▶ [TASK] Give back each line below verbatim.

Dataset entries:
•••
-- one-step unfolding of the walk (direction fixed)
lemma zigzagWalk_succ_true (h_ w : Int) (n : Nat) (i j : Int) (acc : List Int) :
    zigzagWalk h_ w (n+1) i j true acc =
      (if j = w - 1 then zigzagWalk h_ w n (i+1) j false (acc ++ [i*w+j])
       else if i = 0 then zigzagWalk h_ w n i (j+1) false (acc ++ [i*w+j])
       else zigzagWalk h_ w n (i-1) (j+1) true (acc ++ [i*w+j])) := rfl

lemma zigzagWalk_succ_false (h_ w : Int) (n : Nat) (i j : Int) (acc : List Int) :
    zigzagWalk h_ w (n+1) i j false acc =
      (if i = h_ - 1 then zigzagWalk h_ w n i (j+1) true (acc ++ [i*w+j])
       else if j = 0 then zigzagWalk h_ w n (i+1) j true (acc ++ [i*w+j])
       else zigzagWalk h_ w n (i+1) (j-1) false (acc ++ [i*w+j])) := rfl

-- fuel for the remaining diagonals from s on
def zzFuel (h_ w s : Int) : Nat :=
  ((PySem.List.pyRange s (h_ + w - 1) 1).map
    (fun u => (min u (h_ - 1) - max 0 (u - w + 1) + 1).toNat)).sum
•••
▶ [REPLY]
-- one-step unfolding of the walk (direction fixed)
lemma zigzagWalk_succ_true (h_ w : Int) (n : Nat) (i j : Int) (acc : List Int) :
    zigzagWalk h_ w (n+1) i j true acc =
      (if j = w - 1 then zigzagWalk h_ w n (i+1) j false (acc ++ [i*w+j])
       else if i = 0 then zigzagWalk h_ w n i (j+1) false (acc ++ [i*w+j])
       else zigzagWalk h_ w n (i-1) (j+1) true (acc ++ [i*w+j])) := rfl

lemma zigzagWalk_succ_false (h_ w : Int) (n : Nat) (i j : Int) (acc : List Int) :
    zigzagWalk h_ w (n+1) i j false acc =
      (if i = h_ - 1 then zigzagWalk h_ w n i (j+1) true (acc ++ [i*w+j])
       else if j = 0 then zigzagWalk h_ w n (i+1) j true (acc ++ [i*w+j])
       else zigzagWalk h_ w n (i+1) (j-1) false (acc ++ [i*w+j])) := rfl

-- fuel for the remaining diagonals from s on
def zzFuel (h_ w s : Int) : Nat :=
  ((PySem.List.pyRange s (h_ + w - 1) 1).map
    (fun u => (min u (h_ - 1) - max 0 (u - w + 1) + 1).toNat)).sum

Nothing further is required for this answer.